En aquel tiempo, se acercaron algunos saduceos, los que dicen que no hay resurrección, y preguntaron a Jesús: «Maestro, Moisés nos dejó escrito: “Si a uno se le muere su hermano, dejando mujer, pero sin hijos, que tome la mujer como esposa y dé descendencia a su hermano». Pues bien, había siete hermanos; el primero se casó y murió sin hijos. El segundo y el tercero se casaron con ella, y así los siete, y murieron todos sin dejar hijos. Por último, también murió la mujer. Cuando llegue la resurrección, ¿de cuál de ellos será la mujer? Porque los siete la tuvieron como mujer».
Jesús les dijo: «En este mundo los hombres se casan y las mujeres toman esposo, pero los que sean juzgados dignos de tomar parte en el mundo futuro y en la resurrección de entre los muertos no se casarán ni ellas serán dadas en matrimonio. Pues ya no pueden morir, ya que son como ángeles; y son hijos de Dios, porque son hijos de la resurrección.
Y que los muertos resucitan, lo indicó el mismo Moisés en el episodio de la zarza, cuando llama al Señor: “Dios de Abrahán, Dios de Isaac, Dios de Jacob”. No es Dios de muertos, sino de vivos: porque para él todos están vivos».
Intervinieron unos escribas: «Bien dicho, Maestro».
Y ya no se atrevían a hacerle más preguntas (San Lucas 20, 27-40).
COMENTARIO
Cuando los cristianos pensamos en la Resurrección, en la mayor parte de los casos vemos el momento de nuestra muerte en la tierra, el momento en que nuestra vida terrena termina y, es entonces cuando despertamos, resucitamos a la Vida Eterna que el Padre nos propone.
Esta es la línea espacio/tiempo que nos hemos dado para las fases en la vida de un cristiano. Sin embargo, el camino de la resurrección de los discípulos de Jesús no comienza en el momento que exhalamos nuestro último aliento de vida.
Tal como dice Jesús en su Evangelio, la resurrección es un camino que nos acompaña desde el mismo momento en el que ya, en esta vida, decimos “sí” a su invitación de seguirle. En el mismo instante que decimos como la Virgen, desde lo más profundo de nuestra alma: “Hágase en mí”, y el Espíritu Santo habita en nuestro interior. Entonces, como dice el Evangelio: «Si el Espíritu de Aquel que resucitó a Jesús de entre los muertos habita en vosotros, Aquel que resucitó a Jesús de entre los muertos dará también la vida a vuestros cuerpos mortales por su Espíritu que habita en vosotros (Rm 8, 11; cf. 1 Ts 4, 14; 1 Co 6, 14; 2 Co 4, 14; Flp 3, 10-11).

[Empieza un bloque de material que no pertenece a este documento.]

-- pv_equiv track=rewrite | github.com/ahmedzein1234/ielts-ai-practice-platform | workers/tasks/analytics.py | _aggregate_scoring_by_task_type
-- ===== SOURCE A (Python) =====
-- from typing import Dict, Any, Optional, List
--
-- def _aggregate_scoring_by_task_type(scoring_activity: List[Dict[str, Any]]) -> Dict[str, int]:
--     """Aggregate scoring activity by task type."""
--     if not scoring_activity:
--         return {}
--
--     totals = {}
--     for activity in scoring_activity:
--         for task_type, count in activity.items():
--             if task_type != "date":
--                 totals[task_type] = totals.get(task_type, 0) + count
--
--     return totals
-- ===== SOURCE B (Python) =====
-- from typing import Dict, Any, List
--
-- def _aggregate_scoring_by_task_type(scoring_activity: List[Dict[str, Any]]) -> Dict[str, int]:
--     """Aggregate scoring activity by task type (column-wise: keys first, then per-key sums)."""
--     keys = dict.fromkeys(k for a in scoring_activity for k in a if k != "date")
--     return {k: sum(a.get(k, 0) for a in scoring_activity) for k in keys}
-- ===== Notes on version B (the rewrite author's own statement) =====
-- stated objective: alternative
-- what changed: Row-wise dict accumulation with a repeated get/insert is replaced by a transposed two-phase computation: first the ordered set of distinct non-'date' task types, then one column-wise summation pass per key; the empty-list guard disappears.
import Mathlib
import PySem

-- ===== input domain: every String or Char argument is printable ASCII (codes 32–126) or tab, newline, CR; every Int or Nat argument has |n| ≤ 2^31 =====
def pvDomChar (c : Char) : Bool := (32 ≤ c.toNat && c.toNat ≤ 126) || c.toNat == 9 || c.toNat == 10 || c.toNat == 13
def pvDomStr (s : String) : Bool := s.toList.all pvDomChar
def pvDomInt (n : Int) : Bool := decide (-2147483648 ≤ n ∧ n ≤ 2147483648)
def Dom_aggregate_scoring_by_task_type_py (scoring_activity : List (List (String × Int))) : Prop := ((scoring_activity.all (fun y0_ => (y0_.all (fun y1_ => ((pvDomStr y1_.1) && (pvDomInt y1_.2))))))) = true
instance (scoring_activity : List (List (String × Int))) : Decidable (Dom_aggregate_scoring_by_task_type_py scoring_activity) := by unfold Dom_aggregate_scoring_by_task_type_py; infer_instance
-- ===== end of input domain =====

-- B replaces A's row-wise dict accumulation by a transposed two-phase computation (ordered distinct keys, then per-key column sums); alternative decomposition, same results.


-- ===== PORT A =====
def aggregate_scoring_by_task_type_py (scoring_activity : List (List (String × Int))) : List (String × Int) :=
  if scoring_activity = [] then []
  else
    (scoring_activity.foldl
        (fun totals activity =>
          activity.foldl
            (fun totals p =>
              if p.1 ≠ "date" then totals.insert p.1 (totals.getD p.1 0 + p.2) else totals)
            totals)
        PySem.Dict.empty).items

-- ===== PORT B =====
def aggregate_scoring_by_task_type_py_alt (scoring_activity : List (List (String × Int))) : List (String × Int) :=
  let keys := PySem.List.dedup
    (scoring_activity.flatMap (fun a => (a.map Prod.fst).filter (fun k => !(k == "date"))))
  keys.map (fun k =>
    (k, scoring_activity.foldl (fun s a => s + (PySem.Dict.mk a).getD k 0) 0))

-- ===== PRECONDITION & SPEC =====
-- Pre_ only states the dict-representation invariant: each inner association list stands for a
-- Python dict, whose keys are necessarily distinct; no actual Python input is excluded.
def Pre_aggregate_scoring_by_task_type_py (scoring_activity : List (List (String × Int))) : Prop :=
  ∀ a ∈ scoring_activity, (a.map Prod.fst).Nodup
instance (scoring_activity : List (List (String × Int))) : Decidable (Pre_aggregate_scoring_by_task_type_py scoring_activity) := by unfold Pre_aggregate_scoring_by_task_type_py; infer_instance

def pvWitness_aggregate_scoring_by_task_type_py : (List (List (String × Int))) :=
  [[("reading", 2), ("date", 7)], [("reading", 1), ("writing", 3)]]

def Spec_aggregate_scoring_by_task_type_py (scoring_activity : List (List (String × Int))) (out : List (String × Int)) : Prop := out = aggregate_scoring_by_task_type_py_alt scoring_activity
instance (scoring_activity : List (List (String × Int))) (out : List (String × Int)) : Decidable (Spec_aggregate_scoring_by_task_type_py scoring_activity out) := by unfold Spec_aggregate_scoring_by_task_type_py; infer_instance

-- ===== CLAIM (what is proved, stated in full; the proofs are below) =====
def Claim_equal_aggregate_scoring_by_task_type_py : Prop := ∀ (scoring_activity : List (List (String × Int))), Dom_aggregate_scoring_by_task_type_py scoring_activity → Pre_aggregate_scoring_by_task_type_py scoring_activity → Spec_aggregate_scoring_by_task_type_py scoring_activity (aggregate_scoring_by_task_type_py scoring_activity)

-- ===== LEMMAS AND PROOFS =====

-- the step functions of A's two nested loops, named for the proofs
def pvStep (d : PySem.Dict String Int) (p : String × Int) : PySem.Dict String Int :=
  if p.1 ≠ "date" then d.insert p.1 (d.getD p.1 0 + p.2) else d

def pvInner (d : PySem.Dict String Int) (a : List (String × Int)) : PySem.Dict String Int :=
  a.foldl pvStep d

-- value invariant of the inner loop (keys of a distinct)
theorem pvInner_getD (a : List (String × Int)) (d : PySem.Dict String Int) (k : String)
    (hk : k ≠ "date") (hnd : (a.map Prod.fst).Nodup) :
    (pvInner d a).getD k 0 = d.getD k 0 + (PySem.Dict.mk a).getD k 0 := by
  induction a generalizing d with
  | nil => simp [pvInner, PySem.Dict.getD, PySem.Dict.get?]
  | cons p rest ih =>
    obtain ⟨k', v⟩ := p
    simp only [List.map_cons, List.nodup_cons] at hnd
    by_cases hd : k' = "date"
    · subst hd
      have : pvInner d (("date", v) :: rest) = pvInner d rest := by
        simp [pvInner, pvStep]
      rw [this, ih d hnd.2]
      have : (PySem.Dict.mk (("date", v) :: rest)).getD k 0 = (PySem.Dict.mk rest).getD k 0 := by
        simp [PySem.Dict.getD_eq_get?_getD, PySem.Dict.get?_mk_cons, (Ne.symm hk)]
      rw [this]
    · have hstep : pvInner d ((k', v) :: rest) = pvInner (d.insert k' (d.getD k' 0 + v)) rest := by
        simp [pvInner, pvStep, hd]
      rw [hstep, ih _ hnd.2]
      rw [PySem.Dict.getD_insert]
      have hmk : (PySem.Dict.mk ((k', v) :: rest)).getD k 0 =
          if k' = k then v else (PySem.Dict.mk rest).getD k 0 := by
        by_cases hkk : k' = k
        · simp [PySem.Dict.getD_eq_get?_getD, PySem.Dict.get?_mk_cons, hkk]
        · simp [PySem.Dict.getD_eq_get?_getD, PySem.Dict.get?_mk_cons, hkk]
      rw [hmk]
      by_cases hkk : k = k'
      · subst hkk
        have hnc : (PySem.Dict.mk rest).getD k 0 = 0 := by
          apply PySem.Dict.getD_of_not_contains
          rw [PySem.Dict.contains_eq_decide_mem_keys]
          simp [PySem.Dict.keys_mk, hnd.1]
        simp [hnc]
      · simp [hkk, Ne.symm hkk]

-- key-order invariant of the inner loop
theorem pvInner_keys (a : List (String × Int)) (d : PySem.Dict String Int) :
    (pvInner d a).keys =
      PySem.Set.update d.keys ((a.map Prod.fst).filter (fun k => !(k == "date"))) := by
  induction a generalizing d with
  | nil => simp [pvInner, PySem.Set.update]
  | cons p rest ih =>
    obtain ⟨k', v⟩ := p
    by_cases hd : k' = "date"
    · subst hd
      have : pvInner d (("date", v) :: rest) = pvInner d rest := by simp [pvInner, pvStep]
      rw [this, ih d]
      simp
    · have hstep : pvInner d ((k', v) :: rest) = pvInner (d.insert k' (d.getD k' 0 + v)) rest := by
        simp [pvInner, pvStep, hd]
      rw [hstep, ih]
      have hkeys : (d.insert k' (d.getD k' 0 + v)).keys = PySem.Set.add d.keys k' := by
        by_cases hc : d.contains k' = true
        · rw [PySem.Dict.keys_insert_of_contains _ _ hc,
            PySem.Set.add_of_mem ((PySem.Dict.contains_iff_mem_keys _ _).mp hc)]
        · have hcf : d.contains k' = false := by simpa using hc
          rw [PySem.Dict.keys_insert_of_not_contains _ _ hcf,
            PySem.Set.add_of_not_mem
              (fun hm => hc ((PySem.Dict.contains_iff_mem_keys _ _).mpr hm))]
      rw [hkeys]
      simp [hd, PySem.Set.update_cons]

-- the flattened non-"date" key stream that B dedups
def pvFlatKeys (sa : List (List (String × Int))) : List String :=
  sa.flatMap (fun a => (a.map Prod.fst).filter (fun k => !(k == "date")))

-- value invariant of the outer loop
theorem pvOuter_getD (sa : List (List (String × Int))) (d : PySem.Dict String Int) (k : String)
    (hk : k ≠ "date") (hnd : ∀ a ∈ sa, (a.map Prod.fst).Nodup) :
    (sa.foldl pvInner d).getD k 0 =
      d.getD k 0 + sa.foldl (fun s a => s + (PySem.Dict.mk a).getD k 0) 0 := by
  induction sa generalizing d with
  | nil => simp
  | cons a rest ih =>
    simp only [List.foldl_cons]
    rw [ih _ (fun b hb => hnd b (List.mem_cons_of_mem _ hb)),
      pvInner_getD a d k hk (hnd a (List.mem_cons_self))]
    rw [PySem.List.foldl_add, PySem.List.foldl_add]
    ring

-- key-order invariant of the outer loop
theorem pvOuter_keys (sa : List (List (String × Int))) (d : PySem.Dict String Int) :
    (sa.foldl pvInner d).keys = PySem.Set.update d.keys (pvFlatKeys sa) := by
  induction sa generalizing d with
  | nil => simp [pvFlatKeys, PySem.Set.update]
  | cons a rest ih =>
    simp only [List.foldl_cons, pvFlatKeys, List.flatMap_cons]
    rw [ih, pvInner_keys, PySem.Set.update_append]
    rfl

theorem pvFinal_keys (sa : List (List (String × Int))) :
    (sa.foldl pvInner PySem.Dict.empty).keys = PySem.Set.ofList (pvFlatKeys sa) := by
  rw [pvOuter_keys]
  simp [PySem.Dict.keys_empty, PySem.Set.update_nil_left]

-- ===== VERDICT (by name: the statement is the Claim_ definition above) =====
theorem aggregate_scoring_by_task_type_py_spec : Claim_equal_aggregate_scoring_by_task_type_py := by
  intro sa _hdom hpre
  unfold Spec_aggregate_scoring_by_task_type_py
  unfold aggregate_scoring_by_task_type_py aggregate_scoring_by_task_type_py_alt
  by_cases hsa : sa = []
  · subst hsa; simp [PySem.List.dedup]
  · simp only [hsa, if_false]
    set D := sa.foldl pvInner PySem.Dict.empty with hD
    have hfold : sa.foldl
        (fun totals activity =>
          activity.foldl
            (fun totals p =>
              if p.1 ≠ "date" then totals.insert p.1 (totals.getD p.1 0 + p.2) else totals)
            totals)
        PySem.Dict.empty = D := rfl
    rw [hfold]
    have hkeys : D.keys = PySem.Set.ofList (pvFlatKeys sa) := pvFinal_keys sa
    have hnodup : D.keys.Nodup := by rw [hkeys]; exact PySem.Set.nodup_ofList _
    rw [PySem.Dict.items_eq_map_keys D hnodup 0, hkeys]
    have hded : PySem.List.dedup
        (sa.flatMap (fun a => (a.map Prod.fst).filter (fun k => !(k == "date")))) =
        PySem.Set.ofList (pvFlatKeys sa) := by
      simp [pvFlatKeys]
    rw [hded]
    apply List.map_congr_left
    intro k hkmem
    have hkflat : k ∈ pvFlatKeys sa := (PySem.Set.mem_ofList _ _).mp hkmem
    have hk : k ≠ "date" := by
      simp only [pvFlatKeys, List.mem_flatMap, List.mem_filter] at hkflat
      obtain ⟨a, _, _, hne⟩ := hkflat
      simpa using hne
    have := pvOuter_getD sa PySem.Dict.empty k hk hpre
    rw [hD, this]
    simp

La buena y esperanzadora noticia es que nosotros ya hemos resucitado porque hemos dicho “si”, y nuestros cuerpos, aunque debilitados con el paso de los años, dejan paso a un alma que crece de la mano del Espíritu y cada vez está más cerca del Padre, de la Resurrección. Así como nos dice San Pablo: «Sepultados con él en el Bautismo, con él también habéis resucitado por la fe en la acción de Dios, que le resucitó de entre los muertos […] Así pues, si habéis resucitado con Cristo, buscad las cosas de arriba, donde está Cristo sentado a la diestra de Dios» (Col 2, 12; 3, 1).
Por esta razón, en la lógica de Jesús, envejecer en el mundo, no es un camino penoso, a pesar de las dificultades, la pérdida de salud y bienestar material. Envejecer, si se ha caminado con los ojos puestos en Jesucristo, cayendo pero levantándose con la ayuda del Señor, buscándole, luchando por parecerse a Él, alimentándose de su Evangelio, entonces, nuestros cuerpos llenos del Espíritu Santo reflejarán la hermosa imagen que nos presenta el salmista: «El justo crecerá como una palmera, se alzara como cedro del Líbano; plantado en la casa del Señor, crecerá en los atrios de nuestro Dios. En la vejez seguirá dando fruto y estará lozano y frondoso; para proclamar que el Señor es justo, que en mi Roca no existe la maldad (Salmo 91)».